## INSTRUCTIONS FOR THE TASK
Word for word, transcribe the material below from its first line to the line with "def unpad_bits (data", both included.
-------- DATA FOR ANALYSIS
-- pv_equiv track=rewrite | github.com/angrychow/dct-transform | hufffman.py | unpad_bits
-- ===== SOURCE A (Python) =====
-- def unpad_bits(data):
--     unpadded_data = ""
--     count = 0
--     for bit in data:
--         if bit == "1":
--             count += 1
--             unpadded_data += bit
--         else:
--             if(count != 5):
--                 unpadded_data += bit
--             count = 0
--     return unpadded_data
-- ===== SOURCE B (Python) =====
-- def unpad_bits(data):
--     out = []
--     i = 0
--     n = len(data)
--     while i < n:
--         j = i
--         while j < n and data[j] == "1":
--             j += 1
--         out.append(data[i:j])
--         k = j - i
--         i = j
--         while j < n and data[j] != "1":
--             j += 1
--         run = data[i:j]
--         out.append(run[1:] if k == 5 else run)
--         i = j
--     return "".join(out)
-- ===== Notes on version B (the rewrite author's own statement) =====
-- stated objective: alternative
-- what changed: B scans the string as alternating runs (a run of '1's, then a run of non-'1's) with a two-pointer while loop, dropping the first character of a non-ones run exactly when the preceding ones-run has length 5, and joins the kept slices once at the end, instead of A's per-character loop with a running counter and string +=.
import Mathlib
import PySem

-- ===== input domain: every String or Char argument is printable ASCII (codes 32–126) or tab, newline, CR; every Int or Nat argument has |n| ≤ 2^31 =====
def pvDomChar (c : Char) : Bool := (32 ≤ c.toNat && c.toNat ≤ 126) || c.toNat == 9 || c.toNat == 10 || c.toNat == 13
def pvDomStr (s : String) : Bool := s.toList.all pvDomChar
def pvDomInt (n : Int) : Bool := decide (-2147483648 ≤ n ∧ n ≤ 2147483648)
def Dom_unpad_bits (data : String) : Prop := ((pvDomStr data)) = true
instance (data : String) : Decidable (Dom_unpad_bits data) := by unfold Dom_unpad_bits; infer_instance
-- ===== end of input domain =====

-- B walks the input as alternating runs (ones-run, then non-ones-run) with two pointers and
-- joins kept slices at the end, instead of A's per-character counter loop; return values proved equal.

-- ===== PORT A =====
-- per-character loop: count consecutive '1's, drop a non-'1' char exactly when count = 5
def unpad_bits (data : String) : String :=
  (data.toList.foldl
    (fun (st : String × Int) bit =>
      if bit = '1' then (st.1.push bit, st.2 + 1)
      else ((if st.2 ≠ 5 then st.1.push bit else st.1), 0))
    ("", 0)).1

-- ===== PORT B =====
-- termination measure for the run-scanning loop (cited by decreasing_by)
theorem pvRunsDec (b : Char) (rest : List Char) :
    (((b :: rest).dropWhile (· == '1')).dropWhile (· != '1')).length < (b :: rest).length := by
  by_cases h : (b == '1') = true
  · have h1 : (b :: rest).dropWhile (· == '1') = rest.dropWhile (· == '1') := by
      simp [List.dropWhile, h]
    calc (((b :: rest).dropWhile (· == '1')).dropWhile (· != '1')).length
        ≤ ((b :: rest).dropWhile (· == '1')).length := List.length_dropWhile_le _ _
      _ = (rest.dropWhile (· == '1')).length := by rw [h1]
      _ ≤ rest.length := List.length_dropWhile_le _ _
      _ < (b :: rest).length := by simp
  · have h1 : (b :: rest).dropWhile (· == '1') = b :: rest := by
      simp [List.dropWhile, h]
    have h2 : (b :: rest).dropWhile (· != '1') = rest.dropWhile (· != '1') := by
      rw [List.dropWhile_cons]
      have hb : ¬ b = '1' := by simpa using h
      simp [hb]
    calc (((b :: rest).dropWhile (· == '1')).dropWhile (· != '1')).length
        = (rest.dropWhile (· != '1')).length := by rw [h1, h2]
      _ ≤ rest.length := List.length_dropWhile_le _ _
      _ < (b :: rest).length := by simp

-- inner while loops 'while data[j]=="1"' / slice data[i:j] become takeWhile/dropWhile on the char list
def unpadRuns : List Char → List Char
  | [] => []
  | b :: rest =>
    let ones := (b :: rest).takeWhile (· == '1')
    let nonones := ((b :: rest).dropWhile (· == '1')).takeWhile (· != '1')
    let r2 := ((b :: rest).dropWhile (· == '1')).dropWhile (· != '1')
    ones ++ (if ones.length == 5 then nonones.tail else nonones) ++ unpadRuns r2
termination_by l => l.length
decreasing_by exact pvRunsDec b rest

def unpad_bits_alt (data : String) : String := String.ofList (unpadRuns data.toList)

-- ===== PRECONDITION & SPEC =====
def Spec_unpad_bits (data : String) (out : String) : Prop := out = unpad_bits_alt data
instance (data : String) (out : String) : Decidable (Spec_unpad_bits data out) := by unfold Spec_unpad_bits; infer_instance

-- ===== CLAIM (what is proved, stated in full; the proofs are below) =====
def Claim_equal_unpad_bits : Prop := ∀ (data : String), Dom_unpad_bits data → Spec_unpad_bits data (unpad_bits data)

-- ===== LEMMAS AND PROOFS =====

-- list-level reading of A's fold: c = count of consecutive ones seen so far
def alist (c : Int) : List Char → List Char
  | [] => []
  | b :: rest =>
    if b = '1' then b :: alist (c + 1) rest
    else (if c ≠ 5 then b :: alist 0 rest else alist 0 rest)

theorem singleton_eq (c : Char) : String.singleton c = String.ofList [c] := rfl

theorem fold_eq_alist (l : List Char) : ∀ (s : String) (c : Int),
    (l.foldl
      (fun (st : String × Int) bit =>
        if bit = '1' then (st.1.push bit, st.2 + 1)
        else ((if st.2 ≠ 5 then st.1.push bit else st.1), 0))
      (s, c)).1 = s ++ String.ofList (alist c l) := by
  induction l with
  | nil => intro s c; simp [alist]
  | cons b rest ih =>
    intro s c
    simp only [List.foldl]
    by_cases hb : b = '1'
    · rw [if_pos hb, ih, String.push_eq_append, String.append_assoc,
        show alist c (b :: rest) = b :: alist (c + 1) rest by simp [alist, hb],
        show (b :: alist (c + 1) rest) = [b] ++ alist (c + 1) rest from rfl,
        String.ofList_append, singleton_eq]
    · by_cases hc : c ≠ 5
      · rw [if_neg hb, if_pos hc, ih, String.push_eq_append, String.append_assoc,
          show alist c (b :: rest) = b :: alist 0 rest by simp [alist, hb, hc],
          show (b :: alist 0 rest) = [b] ++ alist 0 rest from rfl,
          String.ofList_append, singleton_eq]
      · rw [if_neg hb, if_neg hc, ih,
          show alist c (b :: rest) = alist 0 rest by simp [alist, hb, hc]]

theorem alist_ones : ∀ (ones : List Char), (∀ x ∈ ones, x = '1') →
    ∀ (c : Int) (rest : List Char),
      alist c (ones ++ rest) = ones ++ alist (c + ones.length) rest := by
  intro ones
  induction ones with
  | nil => intro _ c rest; simp
  | cons b t ih =>
    intro h c rest
    have hb : b = '1' := h b (by simp)
    have hcast : c + 1 + (t.length : Int) = c + ((b :: t).length : Int) := by
      simp; ring
    simp only [List.cons_append, alist, if_pos hb,
      ih (fun x hx => h x (by simp [hx])) (c + 1) rest]
    rw [hcast]

theorem alist_nonones : ∀ (ns : List Char), (∀ x ∈ ns, x ≠ '1') →
    ∀ (rest : List Char), alist 0 (ns ++ rest) = ns ++ alist 0 rest := by
  intro ns
  induction ns with
  | nil => intro _ rest; simp
  | cons b t ih =>
    intro h rest
    have hb : b ≠ '1' := h b (by simp)
    have h0 : (0 : Int) ≠ 5 := by norm_num
    simp only [List.cons_append, alist, if_neg hb, if_pos h0,
      ih (fun x hx => h x (by simp [hx])) rest]

theorem unpadRuns_eq_alist : ∀ (n : Nat) (l : List Char), l.length ≤ n →
    unpadRuns l = alist 0 l := by
  intro n
  induction n with
  | zero =>
    intro l hl
    have : l = [] := List.length_eq_zero_iff.mp (Nat.le_zero.mp hl)
    subst this; simp [unpadRuns, alist]
  | succ n ihn =>
    intro l hl
    rcases l with _ | ⟨b, rest⟩
    · simp [unpadRuns, alist]
    · rw [unpadRuns]
      set ones := (b :: rest).takeWhile (· == '1') with hones_def
      set r1 := (b :: rest).dropWhile (· == '1') with hr1_def
      have hsplit1 : ones ++ r1 = b :: rest := List.takeWhile_append_dropWhile
      set nonones := r1.takeWhile (· != '1') with hnn_def
      set r2 := r1.dropWhile (· != '1') with hr2_def
      have hsplit2 : nonones ++ r2 = r1 := List.takeWhile_append_dropWhile
      have hr2len : r2.length ≤ n := by
        have := pvRunsDec b rest
        rw [← hr1_def, ← hr2_def] at this
        omega
      have ihr2 : unpadRuns r2 = alist 0 r2 := ihn r2 hr2len
      have hones : ∀ x ∈ ones, x = '1' := by
        intro x hx
        have := List.mem_takeWhile_imp hx
        simpa using this
      have hns : ∀ x ∈ nonones, x ≠ '1' := by
        intro x hx
        have := List.mem_takeWhile_imp hx
        simpa using this
      have hA : alist 0 (b :: rest) = ones ++ alist ((ones.length : Int)) r1 := by
        rw [← hsplit1, alist_ones ones hones 0 r1]
        simp
      rcases hnn : nonones with _ | ⟨b', ns⟩
      · -- nonones empty forces r1 (hence r2) empty: r1's head is never '1'
        have hr1nil : r1 = [] := by
          rcases hr : r1 with _ | ⟨x, xs⟩
          · rfl
          · exfalso
            have hx : (x == '1') = false := by
              have h := List.head?_dropWhile_not (· == '1') (b :: rest)
              rw [← hr1_def, hr] at h
              simpa using h
            have : nonones = x :: xs.takeWhile (· != '1') := by
              rw [hnn_def, hr, List.takeWhile_cons]
              have hx' : ¬ x = '1' := by simpa using hx
              simp [hx']
            rw [hnn] at this
            exact List.cons_ne_nil x _ this.symm
        have hr2nil : r2 = [] := by rw [hr2_def, hr1nil]; rfl
        rw [hA, hr1nil, hr2nil]
        simp [alist, unpadRuns]
      · have hb' : b' ≠ '1' := hns b' (by simp [hnn])
        have hA2 : alist ((ones.length : Int)) r1
            = (if (ones.length : Int) ≠ 5 then b' :: alist 0 (ns ++ r2) else alist 0 (ns ++ r2)) := by
          rw [← hsplit2, hnn]
          simp [alist, hb']
        have hns' : ∀ x ∈ ns, x ≠ '1' := fun x hx => hns x (by simp [hnn, hx])
        by_cases h5 : (ones.length == 5) = true
        · have h5i : ¬ ((ones.length : Int) ≠ 5) := by simp at h5 ⊢; omega
          rw [hA, hA2, if_neg h5i, alist_nonones ns hns' r2, ← ihr2]
          simp [h5, List.append_assoc]
        · have h5i : (ones.length : Int) ≠ 5 := by simp at h5 ⊢; omega
          rw [hA, hA2, if_pos h5i, alist_nonones ns hns' r2, ← ihr2]
          simp [h5, List.append_assoc]

-- ===== VERDICT (by name: the statement is the Claim_ definition above) =====
theorem unpad_bits_spec : Claim_equal_unpad_bits := by
  intro data _
  unfold Spec_unpad_bits unpad_bits unpad_bits_alt
  rw [fold_eq_alist, ← unpadRuns_eq_alist data.toList.length data.toList le_rfl]
  simp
----------------
## COMPLETED EXERCISE
-- pv_equiv track=rewrite | github.com/angrychow/dct-transform | hufffman.py | unpad_bits
-- ===== SOURCE A (Python) =====
-- def unpad_bits(data):
--     unpadded_data = ""
--     count = 0
--     for bit in data:
--         if bit == "1":
--             count += 1
--             unpadded_data += bit
--         else:
--             if(count != 5):
--                 unpadded_data += bit
--             count = 0
--     return unpadded_data
-- ===== SOURCE B (Python) =====
-- def unpad_bits(data):
--     out = []
--     i = 0
--     n = len(data)
--     while i < n:
--         j = i
--         while j < n and data[j] == "1":
--             j += 1
--         out.append(data[i:j])
--         k = j - i
--         i = j
--         while j < n and data[j] != "1":
--             j += 1
--         run = data[i:j]
--         out.append(run[1:] if k == 5 else run)
--         i = j
--     return "".join(out)
-- ===== Notes on version B (the rewrite author's own statement) =====
-- stated objective: alternative
-- what changed: B scans the string as alternating runs (a run of '1's, then a run of non-'1's) with a two-pointer while loop, dropping the first character of a non-ones run exactly when the preceding ones-run has length 5, and joins the kept slices once at the end, instead of A's per-character loop with a running counter and string +=.
import Mathlib
import PySem

-- ===== input domain: every String or Char argument is printable ASCII (codes 32–126) or tab, newline, CR; every Int or Nat argument has |n| ≤ 2^31 =====
def pvDomChar (c : Char) : Bool := (32 ≤ c.toNat && c.toNat ≤ 126) || c.toNat == 9 || c.toNat == 10 || c.toNat == 13
def pvDomStr (s : String) : Bool := s.toList.all pvDomChar
def pvDomInt (n : Int) : Bool := decide (-2147483648 ≤ n ∧ n ≤ 2147483648)
def Dom_unpad_bits (data : String) : Prop := ((pvDomStr data)) = true
instance (data : String) : Decidable (Dom_unpad_bits data) := by unfold Dom_unpad_bits; infer_instance
-- ===== end of input domain =====

-- B walks the input as alternating runs (ones-run, then non-ones-run) with two pointers and
-- joins kept slices at the end, instead of A's per-character counter loop; return values proved equal.

-- ===== PORT A =====
-- per-character loop: count consecutive '1's, drop a non-'1' char exactly when count = 5
def unpad_bits (data : String) : String :=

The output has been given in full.